Training Dataset for Visual Product Recommendations

Visual product recommendation — "shop the look", "complete the set", "you might also like" — is one of the most commercially impactful applications of computer vision in retail. But the training data requirements differ significantly from classification or search. This post explains what data you need and how to structure it.

Recommendation vs. Search: Different Data Needs

Visual search asks: find me an identical or very similar product. Visual recommendation asks: find products that go well with this. That second question requires pairs or sets of items that humans have judged as compatible — not just visually similar. The contrastive/triplet approach needs:

Positive pairs — items that are compatible (same outfit, same room style)
Hard negatives — items that are visually similar but NOT compatible (same colour palette, wrong style mix)

Positive pairs can be mined from curated editorial content (look books, styled room photos). Hard negatives are harder to get and are usually generated by the training loop itself using online hard mining.

Dataset Scale for Recommendation Models

Rule of thumb: you need at least 100,000 positive pairs to get a recommendation model that outperforms a fallback popularity ranker. For category-specialised models (fashion outfit completion, room furnishing), 50,000 pairs per category is a reliable minimum.

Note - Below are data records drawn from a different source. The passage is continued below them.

-- pv_equiv track=rewrite | github.com/uzaira0/sleep-scoring-demo | sleep_scoring_app/core/algorithms/sleep_period/metrics.py | _count_awakenings
-- ===== SOURCE A (Python) =====
-- def _count_awakenings(sleep_scores: list[int]) -> int:
--     """
--     Count number of awakening episodes.
--
--     An awakening is a contiguous block of wake (0) epochs within the sleep period.
--
--     Args:
--         sleep_scores: List of sleep/wake classifications within period
--
--     Returns:
--         Number of distinct awakening episodes
--
--     """
--     awakenings = 0
--     in_wake_bout = False
--
--     for score in sleep_scores:
--         if score == 0 and not in_wake_bout:  # Wake epoch, start of bout
--             awakenings += 1
--             in_wake_bout = True
--         elif score == 1:  # Sleep epoch
--             in_wake_bout = False
--
--     return awakenings
-- ===== SOURCE B (Python) =====
-- from itertools import groupby
--
--
-- def _count_awakenings(sleep_scores: list[int]) -> int:
--     """Split scores into maximal runs keyed by `s == 1`; an awakening is a
--     non-sleep run containing at least one wake (0) epoch."""
--     return sum(
--         1
--         for is_sleep, grp in groupby(sleep_scores, key=lambda s: s == 1)
--         if not is_sleep and 0 in grp
--     )
-- ===== Notes on version B (the rewrite author's own statement) =====
-- stated objective: alternative
-- what changed: B replaces A's single pass with a running in_wake_bout flag by an itertools.groupby decomposition: split the scores into maximal runs keyed on s == 1 and count the non-sleep runs that contain a 0.
import Mathlib
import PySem

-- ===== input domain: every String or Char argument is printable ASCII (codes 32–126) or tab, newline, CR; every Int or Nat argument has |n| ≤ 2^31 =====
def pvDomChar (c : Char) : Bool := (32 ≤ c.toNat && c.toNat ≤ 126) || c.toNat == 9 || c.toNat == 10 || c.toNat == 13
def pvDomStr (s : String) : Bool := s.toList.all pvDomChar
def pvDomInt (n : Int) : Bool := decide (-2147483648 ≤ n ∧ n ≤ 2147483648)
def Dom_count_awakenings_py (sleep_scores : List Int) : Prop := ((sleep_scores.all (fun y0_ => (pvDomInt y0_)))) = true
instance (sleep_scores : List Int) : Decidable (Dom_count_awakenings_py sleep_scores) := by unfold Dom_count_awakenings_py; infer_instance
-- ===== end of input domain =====

-- B replaces A's running-flag pass by a groupby decomposition (split into maximal
-- runs keyed on s == 1, count non-sleep runs containing a 0); alternative, same cost.


-- ===== PORT A =====
-- literal port of A's loop: foldl over state (awakenings, in_wake_bout)
def count_awakenings_py (sleep_scores : List Int) : Int :=
  (sleep_scores.foldl
    (fun (st : Int × Bool) score =>
      if score == 0 && !st.2 then (st.1 + 1, true)
      else if score == 1 then (st.1, false)
      else st)
    (0, false)).1

-- ===== PORT B =====
-- groupby(key = s == 1): peel one maximal run at a time (takeWhile/dropWhile with
-- the same key as the head), add 1 for a non-sleep run containing a 0.
def pvSameKey (x s : Int) : Bool := (s == 1) == (x == 1)

def pvGroupCount : List Int → Int
  | [] => 0
  | x :: xs =>
    (if x ≠ 1 ∧ 0 ∈ x :: xs.takeWhile (pvSameKey x) then 1 else 0)
      + pvGroupCount (xs.dropWhile (pvSameKey x))
termination_by xs => xs.length
decreasing_by
  simpa using Nat.lt_succ_of_le (List.length_dropWhile_le (pvSameKey x) xs)

def count_awakenings_py_alt (sleep_scores : List Int) : Int :=
  pvGroupCount sleep_scores

-- ===== PRECONDITION & SPEC =====
def Spec_count_awakenings_py (sleep_scores : List Int) (out : Int) : Prop := out = count_awakenings_py_alt sleep_scores
instance (sleep_scores : List Int) (out : Int) : Decidable (Spec_count_awakenings_py sleep_scores out) := by unfold Spec_count_awakenings_py; infer_instance

-- ===== CLAIM (what is proved, stated in full; the proofs are below) =====
def Claim_equal_count_awakenings_py : Prop := ∀ (sleep_scores : List Int), Dom_count_awakenings_py sleep_scores → Spec_count_awakenings_py sleep_scores (count_awakenings_py sleep_scores)

-- ===== LEMMAS AND PROOFS =====

-- A's loop body, named (definitionally equal to the lambda in the port)
def pvStep (st : Int × Bool) (score : Int) : Int × Bool :=
  if score == 0 && !st.2 then (st.1 + 1, true)
  else if score == 1 then (st.1, false)
  else st

-- A's loop, restated as a recursion on the list with the flag as a parameter
def pvAGo (flag : Bool) : List Int → Int
  | [] => 0
  | s :: xs =>
    if s = 0 ∧ flag = false then 1 + pvAGo true xs
    else if s = 1 then pvAGo false xs
    else pvAGo flag xs

theorem pvFoldl_eq (xs : List Int) : ∀ (c : Int) (flag : Bool),
    (xs.foldl pvStep (c, flag)).1 = c + pvAGo flag xs := by
  induction xs with
  | nil => intro c flag; simp [pvAGo]
  | cons s xs ih =>
    intro c flag
    by_cases h0 : s = 0 ∧ flag = false
    · obtain ⟨rfl, rfl⟩ := h0
      have hstep : pvStep (c, false) 0 = (c + 1, true) := by simp [pvStep]
      rw [List.foldl_cons, hstep, ih]
      simp [pvAGo]; ring
    · by_cases h1 : s = 1
      · obtain rfl := h1
        have hstep : pvStep (c, flag) 1 = (c, false) := by
          cases flag <;> simp [pvStep]
        rw [List.foldl_cons, hstep, ih]
        cases flag <;> simp [pvAGo]
      · have hstep : pvStep (c, flag) s = (c, flag) := by
          cases flag with
          | false =>
            have hs0 : s ≠ 0 := fun h => h0 ⟨h, rfl⟩
            simp [pvStep, hs0, h1]
          | true => simp [pvStep, h1]
        rw [List.foldl_cons, hstep, ih]
        cases flag with
        | false =>
          have hs0 : s ≠ 0 := fun h => h0 ⟨h, rfl⟩
          simp [pvAGo, hs0, h1]
        | true => simp [pvAGo, h1]

-- flag is irrelevant when the list is empty or starts with a sleep epoch (1)
theorem pvAGo_flag_irrel (xs : List Int)
    (h : xs = [] ∨ ∃ t, xs = 1 :: t) : pvAGo true xs = pvAGo false xs := by
  rcases h with h | ⟨t, h⟩ <;> subst h <;> simp [pvAGo]

-- one sleep epoch resets the flag
theorem pvAGo_one (flag : Bool) (l : List Int) : pvAGo flag (1 :: l) = pvAGo false l := by
  cases flag <;> simp [pvAGo]

-- a nonempty run of 1s just resets the flag
theorem pvAGo_ones (run : List Int) (h1 : ∀ s ∈ run, s = 1) :
    ∀ (rest : List Int) (flag : Bool), run ≠ [] →
      pvAGo flag (run ++ rest) = pvAGo false rest := by
  induction run with
  | nil => intro _ _ h; exact absurd rfl h
  | cons s t ih =>
    intro rest flag _
    have hs : s = 1 := h1 s (by simp)
    subst hs
    have ht : ∀ s ∈ t, s = 1 := fun s hs => h1 s (by simp [hs])
    rw [List.cons_append, pvAGo_one]
    rcases t with _ | ⟨a, t'⟩
    · simp
    · exact ih ht rest false (by simp)

-- the flag stays true through a run with no 1s, producing no increments
theorem pvAGo_true_non1 (run : List Int) (h1 : ∀ s ∈ run, s ≠ 1) :
    ∀ (rest : List Int), pvAGo true (run ++ rest) = pvAGo true rest := by
  induction run with
  | nil => intro rest; simp
  | cons s t ih =>
    intro rest
    have hs : s ≠ 1 := h1 s (by simp)
    have ht : ∀ s ∈ t, s ≠ 1 := fun s hs' => h1 s (by simp [hs'])
    simp [pvAGo, hs, ih ht]

-- effect of a run with no 1s, starting with the flag down
theorem pvAGo_non1 (run : List Int) (h1 : ∀ s ∈ run, s ≠ 1) :
    ∀ (rest : List Int),
      pvAGo false (run ++ rest)
        = (if 0 ∈ run then 1 else 0) + pvAGo (decide (0 ∈ run)) rest := by
  induction run with
  | nil => intro rest; simp
  | cons s t ih =>
    intro rest
    have hs : s ≠ 1 := h1 s (by simp)
    have ht : ∀ x ∈ t, x ≠ 1 := fun x hx => h1 x (by simp [hx])
    by_cases hs0 : s = 0
    · subst hs0
      simp [pvAGo, pvAGo_true_non1 t ht]
    · have h0s : ¬ (0 : Int) = s := fun h => hs0 h.symm
      simp [pvAGo, hs0, hs, ih ht, h0s]

theorem pvDropWhile_head (p : Int → Bool) :
    ∀ (l : List Int) (h : Int) (t : List Int), l.dropWhile p = h :: t → p h = false := by
  intro l
  induction l with
  | nil => intro h t hl; simp [List.dropWhile] at hl
  | cons a l ih =>
    intro h t hl
    rw [List.dropWhile_cons] at hl
    by_cases hpa : p a
    · simp [hpa] at hl; exact ih h t hl
    · simp [hpa] at hl
      rw [← hl.1]; simpa using hpa

theorem pvMain (n : ℕ) : ∀ (xs : List Int), xs.length ≤ n →
    pvAGo false xs = pvGroupCount xs := by
  induction n with
  | zero =>
    intro xs h
    rcases xs with _ | ⟨x, xs⟩
    · simp [pvAGo, pvGroupCount]
    · simp at h
  | succ n ih =>
    intro xs hlen
    rcases xs with _ | ⟨x, xs⟩
    · simp [pvAGo, pvGroupCount]
    · have hsplit : x :: (xs.takeWhile (pvSameKey x) ++ xs.dropWhile (pvSameKey x))
          = x :: xs := by
        simp [List.takeWhile_append_dropWhile]
      have hlen' : (xs.dropWhile (pvSameKey x)).length ≤ n := by
        have := List.length_dropWhile_le (pvSameKey x) xs
        simp at hlen; omega
      have ihrest := ih _ hlen'
      have hrest : xs.dropWhile (pvSameKey x) = []
          ∨ ∃ t, xs.dropWhile (pvSameKey x) = 1 :: t ∨ x = 1 := by
        rcases hd : xs.dropWhile (pvSameKey x) with _ | ⟨h', t'⟩
        · exact Or.inl rfl
        · right
          refine ⟨t', ?_⟩
          by_cases hx1 : x = 1
          · exact Or.inr hx1
          · left
            have hk := pvDropWhile_head (pvSameKey x) xs h' t' hd
            have h'1 : h' = 1 := by
              by_contra hne
              simp [pvSameKey, hx1, hne] at hk
            rw [h'1]
      by_cases hx1 : x = 1
      · subst hx1
        have hrun1 : ∀ s ∈ (1 : Int) :: xs.takeWhile (pvSameKey 1), s = 1 := by
          intro s hs
          rcases List.mem_cons.mp hs with h | h
          · exact h
          · have := List.mem_takeWhile_imp h
            simpa [pvSameKey] using this
        have hones := pvAGo_ones _ hrun1 (xs.dropWhile (pvSameKey 1)) false (by simp)
        rw [pvGroupCount]
        conv_lhs => rw [← hsplit]
        rw [show ((1 : Int) :: (xs.takeWhile (pvSameKey 1) ++ xs.dropWhile (pvSameKey 1)))
              = ((1 : Int) :: xs.takeWhile (pvSameKey 1)) ++ xs.dropWhile (pvSameKey 1) from rfl]
        rw [hones, ihrest]
        simp
      · have hrun1 : ∀ s ∈ x :: xs.takeWhile (pvSameKey x), s ≠ 1 := by
          intro s hs
          rcases List.mem_cons.mp hs with h | h
          · subst h; exact hx1
          · have := List.mem_takeWhile_imp h
            simp [pvSameKey, hx1] at this
            simpa using this
        have heff := pvAGo_non1 _ hrun1 (xs.dropWhile (pvSameKey x))
        rw [pvGroupCount]
        conv_lhs => rw [← hsplit]
        rw [show (x :: (xs.takeWhile (pvSameKey x) ++ xs.dropWhile (pvSameKey x)))
              = (x :: xs.takeWhile (pvSameKey x)) ++ xs.dropWhile (pvSameKey x) from rfl]
        rw [heff]
        by_cases h0 : (0 : Int) ∈ x :: xs.takeWhile (pvSameKey x)
        · have hfl : pvAGo true (xs.dropWhile (pvSameKey x))
              = pvAGo false (xs.dropWhile (pvSameKey x)) := by
            apply pvAGo_flag_irrel
            rcases hrest with h | ⟨t, h | h⟩
            · exact Or.inl h
            · exact Or.inr ⟨t, h⟩
            · exact absurd h hx1
          simp [h0, hfl, ihrest, hx1]
        · simp [h0, ihrest, hx1]

-- ===== VERDICT (by name: the statement is the Claim_ definition above) =====
theorem count_awakenings_py_spec : Claim_equal_count_awakenings_py := by
  intro xs _
  show count_awakenings_py xs = count_awakenings_py_alt xs
  have hA : count_awakenings_py xs = (xs.foldl pvStep (0, false)).1 := rfl
  rw [hA, pvFoldl_eq, pvMain xs.length xs le_rfl]
  simp [count_awakenings_py_alt]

Using an Ecommerce Image Dataset as a Base

You can bootstrap the image supply from a wide-coverage ecommerce image dataset and then layer on compatibility labels from editorial content or historical co-purchase data. The wider the original dataset, the better coverage you get for long-tail categories.

Evaluation

Standard retrieval metrics (Recall@K, NDCG) apply. Additionally, measure:

Category coverage — does the model return recommendations outside the query category? (desired for room/outfit completion)
Style consistency — use a style classifier to verify returned items are consistent in style with the query
Business metrics — CTR and add-to-basket rate on a live A/B test

Next Steps

Explore the visual search dataset guide for encoder training details, or contact us to discuss a custom dataset scoped to your catalog and recommendation use case.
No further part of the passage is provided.